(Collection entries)
================

-- pv_equiv track=rewrite | github.com/AdeptLearner123/code-names-bot-text-graph | code_names_bot_text_graph/text_disambiguator/text_sense_proposer.py | _get_proper_chunks
-- ===== SOURCE A (Python) =====
-- def _get_proper_chunks(token_tags):
--     proper_chunks = []
--     current_start = None
--     for i, (_, tag) in enumerate(token_tags):
--         if tag != "proper":
--             if current_start is not None:
--                 proper_chunks.append((current_start, i))
--                 current_start = None
--         else:
--             if current_start is None:
--                 current_start = i
--     if current_start is not None:
--         proper_chunks.append((current_start, len(token_tags)))
--     return proper_chunks
-- ===== SOURCE B (Python) =====
-- def _get_proper_chunks(token_tags):
--     chunks = []
--     n = len(token_tags)
--     i = 0
--     while i < n:
--         if token_tags[i][1] != "proper":
--             i += 1
--         else:
--             j = i
--             while j < n and token_tags[j][1] == "proper":
--                 j += 1
--             chunks.append((i, j))
--             i = j
--     return chunks
-- ===== Notes on version B (the rewrite author's own statement) =====
-- stated objective: alternative
-- what changed: Replaces the sentinel-variable loop (current_start + post-loop flush) with a two-pointer run scanner: on meeting a proper tag it advances an inner pointer to the end of the run and emits the chunk immediately, so no pending state or flush exists.
import Mathlib
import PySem

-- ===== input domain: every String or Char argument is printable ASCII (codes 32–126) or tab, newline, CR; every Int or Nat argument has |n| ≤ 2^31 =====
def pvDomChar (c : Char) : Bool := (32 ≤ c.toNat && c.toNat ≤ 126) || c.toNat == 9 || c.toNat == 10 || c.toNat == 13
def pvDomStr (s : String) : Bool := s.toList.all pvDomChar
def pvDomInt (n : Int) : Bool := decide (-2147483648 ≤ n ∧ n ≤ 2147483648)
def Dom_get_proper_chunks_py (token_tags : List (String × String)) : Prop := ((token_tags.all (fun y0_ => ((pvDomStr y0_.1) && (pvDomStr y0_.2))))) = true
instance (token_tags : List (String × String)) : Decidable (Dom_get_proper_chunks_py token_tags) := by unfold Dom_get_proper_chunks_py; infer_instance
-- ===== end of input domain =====

-- B replaces A's current_start sentinel and post-loop flush with a two-pointer run scanner (alternative decomposition, same cost).

-- ===== PORT A =====
-- the for loop over enumerate(token_tags), state = (proper_chunks, current_start);
-- at the end of the list i equals len(token_tags), so the final flush uses i
def pvALoop (l : List (String × String)) (i : Nat) (acc : List (Int × Int)) (cur : Option Int) : List (Int × Int) :=
  match l with
  | [] =>
    match cur with
    | some s => acc ++ [(s, (i : Int))]
    | none => acc
  | (_, tag) :: rest =>
    if tag ≠ "proper" then
      match cur with
      | some s => pvALoop rest (i + 1) (acc ++ [(s, (i : Int))]) none
      | none => pvALoop rest (i + 1) acc none
    else
      match cur with
      | none => pvALoop rest (i + 1) acc (some (i : Int))
      | some _ => pvALoop rest (i + 1) acc cur

def get_proper_chunks_py (token_tags : List (String × String)) : List (Int × Int) :=
  pvALoop token_tags 0 [] none

-- ===== PORT B =====
-- inner while loop of Source B: length of the run of "proper" tags at the front
def pvBRun (l : List (String × String)) : Nat :=
  match l with
  | [] => 0
  | (_, t) :: rest => if t = "proper" then pvBRun rest + 1 else 0

-- outer while loop of Source B: i is the current index
def pvBScan (l : List (String × String)) (i : Nat) : List (Int × Int) :=
  match l with
  | [] => []
  | (s, t) :: rest =>
    if t ≠ "proper" then pvBScan rest (i + 1)
    else
      let k := pvBRun ((s, t) :: rest)
      ((i : Int), ((i + k : Nat) : Int)) :: pvBScan (rest.drop (k - 1)) (i + k)
termination_by l.length
decreasing_by
  · simp
  · have := List.length_drop (l := rest) (i := pvBRun ((s, t) :: rest) - 1)
    simp

def get_proper_chunks_py_alt (token_tags : List (String × String)) : List (Int × Int) :=
  pvBScan token_tags 0

-- ===== PRECONDITION & SPEC =====
def Spec_get_proper_chunks_py (token_tags : List (String × String)) (out : List (Int × Int)) : Prop := out = get_proper_chunks_py_alt token_tags
instance (token_tags : List (String × String)) (out : List (Int × Int)) : Decidable (Spec_get_proper_chunks_py token_tags out) := by unfold Spec_get_proper_chunks_py; infer_instance

-- ===== CLAIM (what is proved, stated in full; the proofs are below) =====
def Claim_equal_get_proper_chunks_py : Prop := ∀ (token_tags : List (String × String)), Dom_get_proper_chunks_py token_tags → Spec_get_proper_chunks_py token_tags (get_proper_chunks_py token_tags)

-- ===== LEMMAS AND PROOFS =====
theorem pvBScan_nil (i : Nat) : pvBScan [] i = [] := by
  rw [pvBScan]

theorem pvBScan_cons (s t : String) (rest : List (String × String)) (i : Nat) :
    pvBScan ((s, t) :: rest) i =
      if t ≠ "proper" then pvBScan rest (i + 1)
      else
        ((i : Int), ((i + pvBRun ((s, t) :: rest) : Nat) : Int)) ::
          pvBScan (rest.drop (pvBRun ((s, t) :: rest) - 1)) (i + pvBRun ((s, t) :: rest)) := by
  rw [pvBScan]

theorem pv_key (l : List (String × String)) : ∀ (i : Nat) (acc : List (Int × Int)),
    (pvALoop l i acc none = acc ++ pvBScan l i) ∧
    (∀ s : Int, pvALoop l i acc (some s) =
      acc ++ ((s, ((i + pvBRun l : Nat) : Int)) :: pvBScan (l.drop (pvBRun l)) (i + pvBRun l))) := by
  induction l with
  | nil =>
    intro i acc
    refine ⟨by simp [pvALoop, pvBScan_nil], fun s => by simp [pvALoop, pvBScan_nil, pvBRun]⟩
  | cons hd rest ih =>
    intro i acc
    obtain ⟨s0, t⟩ := hd
    by_cases ht : t = "proper"
    · subst ht
      have hr : pvBRun (((s0 : String), ("proper" : String)) :: rest) = pvBRun rest + 1 := by
        simp [pvBRun]
      constructor
      · have h1 : pvALoop ((s0, "proper") :: rest) i acc none
            = pvALoop rest (i + 1) acc (some (i : Int)) := by
          simp [pvALoop]
        rw [h1, (ih (i + 1) acc).2 (i : Int), pvBScan_cons, hr]
        have e : i + 1 + pvBRun rest = i + (pvBRun rest + 1) := by omega
        simp [e]
      · intro s
        have h1 : pvALoop ((s0, "proper") :: rest) i acc (some s)
            = pvALoop rest (i + 1) acc (some s) := by
          simp [pvALoop]
        rw [h1, (ih (i + 1) acc).2 s, hr]
        have e : i + 1 + pvBRun rest = i + (pvBRun rest + 1) := by omega
        simp [e, List.drop_succ_cons]
    · have hr : pvBRun ((s0, t) :: rest) = 0 := by simp [pvBRun, ht]
      have hb : pvBScan ((s0, t) :: rest) i = pvBScan rest (i + 1) := by
        rw [pvBScan_cons]; simp [ht]
      constructor
      · have h1 : pvALoop ((s0, t) :: rest) i acc none
            = pvALoop rest (i + 1) acc none := by
          simp [pvALoop, ht]
        rw [h1, hb]
        exact (ih (i + 1) acc).1
      · intro s
        have h1 : pvALoop ((s0, t) :: rest) i acc (some s)
            = pvALoop rest (i + 1) (acc ++ [(s, (i : Int))]) none := by
          simp [pvALoop, ht]
        rw [h1, (ih (i + 1) (acc ++ [(s, (i : Int))])).1, hr]
        simp [hb]

-- ===== VERDICT (by name: the statement is the Claim_ definition above) =====
theorem get_proper_chunks_py_spec : Claim_equal_get_proper_chunks_py := by
  intro tt _
  unfold Spec_get_proper_chunks_py get_proper_chunks_py get_proper_chunks_py_alt
  simpa using (pv_key tt 0 []).1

================

TASK DESCRIPTION - Please report every line among the entries that includes "stated".

REPLY TO THE TASK -
-- stated objective: alternative
-- ===== CLAIM (what is proved, stated in full; the proofs are below) =====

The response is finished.